## YOUR OBJECTIVE:
With both ends included, repeat exactly the lines of the entries below from the one containing "(match PySem.List.pyGet? image h_ with" down to the one containing "unfold Pre_check_r; infer_instance", and no others.

## EXTRACTED ENTRIES:
-- pv_equiv track=rewrite | github.com/FreshWaterLee/Raspberry_Project | Image_Code(OpenCv)/lane_detect/Custom_F.py | check_r
-- ===== SOURCE A (Python) =====
-- Lane_D = 7 ## Lane' Detecting Length
--
-- def check_r(image, i, h,flag):
--     if(flag == Lane_D):
--         check =1
--         return check, flag
--     else:
--         if (image[h][i] >= 1):
--             return check_r(image,i+1,h,flag+1)
--         else:
--             check = 0
--             return check,flag
-- ===== SOURCE B (Python) =====
-- Lane_D = 7  ## Lane' Detecting Length
--
-- def check_r(image, i, h, flag):
--     if flag == Lane_D:
--         return 1, flag
--     row = image[h]
--     need = Lane_D - flag
--     k = 0
--     while k != need:
--         if row[i + k] < 1:
--             return 0, flag + k
--         k += 1
--     return 1, Lane_D
-- ===== Notes on version B (the rewrite author's own statement) =====
-- stated objective: idiomatic
-- what changed: Replaces the tail recursion that rebinds (i, flag) each call with an iterative counter loop over the row fetched once, reconstructing the returned flag arithmetically as flag + k.
import Mathlib
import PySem

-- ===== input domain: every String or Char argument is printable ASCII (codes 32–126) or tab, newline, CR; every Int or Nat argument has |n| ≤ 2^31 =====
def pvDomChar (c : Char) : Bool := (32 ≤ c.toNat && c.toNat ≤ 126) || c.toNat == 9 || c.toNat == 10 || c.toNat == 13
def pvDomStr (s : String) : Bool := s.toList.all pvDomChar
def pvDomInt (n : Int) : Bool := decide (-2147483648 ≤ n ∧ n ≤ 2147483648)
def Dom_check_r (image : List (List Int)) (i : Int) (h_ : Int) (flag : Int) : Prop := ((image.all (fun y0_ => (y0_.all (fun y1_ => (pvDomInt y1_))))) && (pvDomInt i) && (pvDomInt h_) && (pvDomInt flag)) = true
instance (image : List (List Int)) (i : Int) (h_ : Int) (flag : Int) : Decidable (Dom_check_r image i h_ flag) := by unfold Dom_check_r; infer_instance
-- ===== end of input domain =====

-- B replaces A's tail recursion on (i, flag) by an iterative counter loop over the row fetched
-- once, reconstructing the returned flag as flag + k (idiomatic; same linear scan cost).


-- shared fuel bound: on every input admitted by Pre_check_r the Python run returns within
-- this many steps, so the fuel-0 branches of both ports are never reached there
def pvFuel (image : List (List Int)) (i : Int) (h_ : Int) (flag : Int) : Nat :=
  (7 - flag).toNat + ((PySem.List.pyGet? image h_).getD []).length + i.natAbs + 1

-- ===== PORT A =====
-- literal transliteration of A's recursion; fuel-0 / IndexError branches (outside Pre_) return (0, flag)
def check_rA_go (image : List (List Int)) (h_ : Int) : Int → Int → Nat → Int × Int
  | _, flag, 0 => (0, flag)
  | i, flag, Nat.succ n =>
    if flag = 7 then (1, flag)
    else
      match (PySem.List.pyGet? image h_).bind (fun row => PySem.List.pyGet? row i) with
      | some v => if 1 ≤ v then check_rA_go image h_ (i + 1) (flag + 1) n else (0, flag)
      | none => (0, flag)

def check_r (image : List (List Int)) (i : Int) (h_ : Int) (flag : Int) : Int × Int :=
  check_rA_go image h_ i flag (pvFuel image i h_ flag)

-- ===== PORT B =====
-- literal transliteration of B's while loop over counter k; fuel-0 / IndexError branches return (0, 0)
def check_rB_go (row : List Int) (i : Int) (flag : Int) (need : Int) : Nat → Nat → Int × Int
  | _, 0 => (0, 0)
  | k, Nat.succ n =>
    if (k : Int) = need then (1, 7)
    else
      match PySem.List.pyGet? row (i + k) with
      | some v => if v < 1 then (0, flag + k) else check_rB_go row i flag need (k + 1) n
      | none => (0, 0)

def check_r_alt (image : List (List Int)) (i : Int) (h_ : Int) (flag : Int) : Int × Int :=
  if flag = 7 then (1, flag)
  else
    match PySem.List.pyGet? image h_ with
    | some row => check_rB_go row i flag (7 - flag) 0 (pvFuel image i h_ flag)
    | none => (0, 0)

-- ===== PRECONDITION & SPEC =====
def pixOk (row : List Int) (x : Int) : Bool :=
  match PySem.List.pyGet? row x with | some v => 1 ≤ v | none => false
def pixStop (row : List Int) (x : Int) : Bool :=
  match PySem.List.pyGet? row x with | some v => v < 1 | none => false
def goodPrefix (row : List Int) (i : Int) (k : Nat) : Bool :=
  (List.range k).all (fun j => pixOk row (i + j))

-- Pre_check_r holds exactly when Python A returns normally: flag is already 7, or the row
-- image[h] exists and the scan from i either reaches 7 lane pixels or hits a pixel < 1
-- at a valid index first; excluded are exactly the inputs where A raises IndexError.
def Pre_check_r (image : List (List Int)) (i : Int) (h_ : Int) (flag : Int) : Prop :=
  ((flag == 7) ||
    (match PySem.List.pyGet? image h_ with
     | none => false
     | some row =>
       (decide (flag < 7) && goodPrefix row i (7 - flag).toNat) ||
       (List.range (2 * row.length)).any
         (fun k => goodPrefix row i k && pixStop row (i + k)))) = true

instance (image : List (List Int)) (i : Int) (h_ : Int) (flag : Int) : Decidable (Pre_check_r image i h_ flag) := by unfold Pre_check_r; infer_instance

def pvWitness_check_r : List (List Int) × Int × Int × Int := ([[1, 1, 1, 1, 1, 1, 1, 0]], 0, 0, 0)

def Spec_check_r (image : List (List Int)) (i : Int) (h_ : Int) (flag : Int) (out : Int × Int) : Prop := out = check_r_alt image i h_ flag
instance (image : List (List Int)) (i : Int) (h_ : Int) (flag : Int) (out : Int × Int) : Decidable (Spec_check_r image i h_ flag out) := by unfold Spec_check_r; infer_instance

-- ===== CLAIM (what is proved, stated in full; the proofs are below) =====
def Claim_equal_check_r : Prop := ∀ (image : List (List Int)) (i : Int) (h_ : Int) (flag : Int), Dom_check_r image i h_ flag → Pre_check_r image i h_ flag → Spec_check_r image i h_ flag (check_r image i h_ flag)

-- ===== LEMMAS AND PROOFS =====

-- the run starting at index x with flag f returns within n steps
def RetIn (row : List Int) : Int → Int → Nat → Prop
  | _, _, 0 => False
  | x, f, Nat.succ n => f = 7 ∨ pixStop row x = true ∨ (pixOk row x = true ∧ RetIn row (x + 1) (f + 1) n)

lemma retIn_intro (row : List Int) :
    ∀ (m : Nat) (x f : Int) (n : Nat),
      (∀ j : Nat, j < m → pixOk row (x + j) = true) →
      (f + m = 7 ∨ pixStop row (x + m) = true) →
      m < n → RetIn row x f n := by
  intro m
  induction m with
  | zero =>
    intro x f n hok hstop hn
    cases n with
    | zero => omega
    | succ n =>
      simp only [RetIn]
      rcases hstop with h7 | hs
      · left; simpa using h7
      · right; left; simpa using hs
  | succ m ih =>
    intro x f n hok hstop hn
    cases n with
    | zero => omega
    | succ n =>
      simp only [RetIn]
      right; right
      constructor
      · simpa using hok 0 (by omega)
      · apply ih (x + 1) (f + 1) n
        · intro j hj
          have := hok (j + 1) (by omega)
          push_cast at this ⊢
          convert this using 2
          ring
        · rcases hstop with h7 | hs
          · left; push_cast at h7 ⊢; omega
          · right
            push_cast at hs ⊢
            convert hs using 2
            ring
        · omega

lemma main_eq (image : List (List Int)) (h_ : Int) (row : List Int)
    (hrow : PySem.List.pyGet? image h_ = some row) (i flag : Int) :
    ∀ (n : Nat) (k : Nat), RetIn row (i + k) (flag + k) n →
      check_rA_go image h_ (i + k) (flag + k) n = check_rB_go row i flag (7 - flag) k n := by
  intro n
  induction n with
  | zero => intro k h; exact absurd h (by simp [RetIn])
  | succ n ih =>
    intro k hret
    simp only [check_rA_go, check_rB_go, hrow, Option.bind_some]
    by_cases h7 : flag + (k : Int) = 7
    · have hk : (k : Int) = 7 - flag := by omega
      rw [if_pos h7, if_pos hk, h7]
    · have hk : ¬ ((k : Int) = 7 - flag) := by omega
      rw [if_neg h7, if_neg hk]
      simp only [RetIn] at hret
      rcases hret with h | hs | ⟨hok, hrec⟩
      · omega
      · unfold pixStop at hs
        cases hv : PySem.List.pyGet? row (i + k) with
        | none => rw [hv] at hs; simp at hs
        | some v =>
          rw [hv] at hs
          simp only [decide_eq_true_eq] at hs
          simp [show ¬ (1 ≤ v) from by omega, hs]
      · unfold pixOk at hok
        cases hv : PySem.List.pyGet? row (i + k) with
        | none => rw [hv] at hok; simp at hok
        | some v =>
          rw [hv] at hok
          simp only [decide_eq_true_eq] at hok
          simp only [if_pos hok, show ¬ (v < 1) from by omega, if_false]
          rw [show i + (k : Int) + 1 = i + ((k + 1 : Nat) : Int) from by push_cast; ring,
              show flag + (k : Int) + 1 = flag + ((k + 1 : Nat) : Int) from by push_cast; ring]
          apply ih (k + 1)
          rw [show i + ((k + 1 : Nat) : Int) = i + (k : Int) + 1 from by push_cast; ring,
              show flag + ((k + 1 : Nat) : Int) = flag + (k : Int) + 1 from by push_cast; ring]
          exact hrec

lemma pyGet?_some_bounds {row : List Int} {x : Int} {v : Int}
    (h : PySem.List.pyGet? row x = some v) : -(row.length : Int) ≤ x ∧ x < row.length := by
  by_contra hc
  have : ¬ PySem.Raise.InRange row.length x := by
    simp only [PySem.Raise.InRange]; omega
  rw [← PySem.List.pyGet?_eq_none_iff (xs := row)] at this
  rw [h] at this; simp at this

lemma goodPrefix_forall {row : List Int} {i : Int} {k : Nat}
    (h : goodPrefix row i k = true) : ∀ j : Nat, j < k → pixOk row (i + j) = true := by
  intro j hj
  unfold goodPrefix at h
  rw [List.all_eq_true] at h
  exact h j (List.mem_range.mpr hj)

-- ===== VERDICT (by name: the statement is the Claim_ definition above) =====
theorem check_r_spec : Claim_equal_check_r := by
  intro image i h_ flag _ hpre
  unfold Spec_check_r
  unfold Pre_check_r at hpre
  by_cases h7 : flag = 7
  · -- both sides answer (1, flag) immediately
    unfold check_r check_r_alt pvFuel check_rA_go
    simp [h7]
  · simp only [Bool.or_eq_true, beq_iff_eq, h7, false_or] at hpre
    cases hrow : PySem.List.pyGet? image h_ with
    | none => rw [hrow] at hpre; simp at hpre
    | some row =>
      rw [hrow] at hpre
      simp only [Bool.or_eq_true, Bool.and_eq_true, decide_eq_true_eq, List.any_eq_true,
        List.mem_range] at hpre
      have hfuel : pvFuel image i h_ flag =
          (7 - flag).toNat + row.length + i.natAbs + 1 := by
        unfold pvFuel; rw [hrow]; rfl
      -- establish RetIn at the start of the run
      have hret : RetIn row i flag (pvFuel image i h_ flag) := by
        rcases hpre with ⟨hlt, hgood⟩ | ⟨k, _, hgood, hstop⟩
        · apply retIn_intro row (7 - flag).toNat i flag _ (goodPrefix_forall hgood)
          · left; omega
          · omega
        · apply retIn_intro row k i flag _ (goodPrefix_forall hgood) (Or.inr hstop)
          have hv : ∃ v, PySem.List.pyGet? row (i + k) = some v := by
            unfold pixStop at hstop
            cases hx : PySem.List.pyGet? row (i + k) with
            | none => rw [hx] at hstop; simp at hstop
            | some v => exact ⟨v, rfl⟩
          obtain ⟨v, hv⟩ := hv
          have hb := pyGet?_some_bounds hv
          rw [hfuel]
          have h2 : (k : Int) < (row.length : Int) + (i.natAbs : Int) := by
            rcases Int.natAbs_eq i with h | h <;> omega
          omega
      have := main_eq image h_ row hrow i flag (pvFuel image i h_ flag) 0
        (by simpa using hret)
      unfold check_r check_r_alt
      rw [hrow]
      simp only [if_neg h7]
      simpa using this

## SOLUTION:
    (match PySem.List.pyGet? image h_ with
     | none => false
     | some row =>
       (decide (flag < 7) && goodPrefix row i (7 - flag).toNat) ||
       (List.range (2 * row.length)).any
         (fun k => goodPrefix row i k && pixStop row (i + k)))) = true

instance (image : List (List Int)) (i : Int) (h_ : Int) (flag : Int) : Decidable (Pre_check_r image i h_ flag) := by unfold Pre_check_r; infer_instance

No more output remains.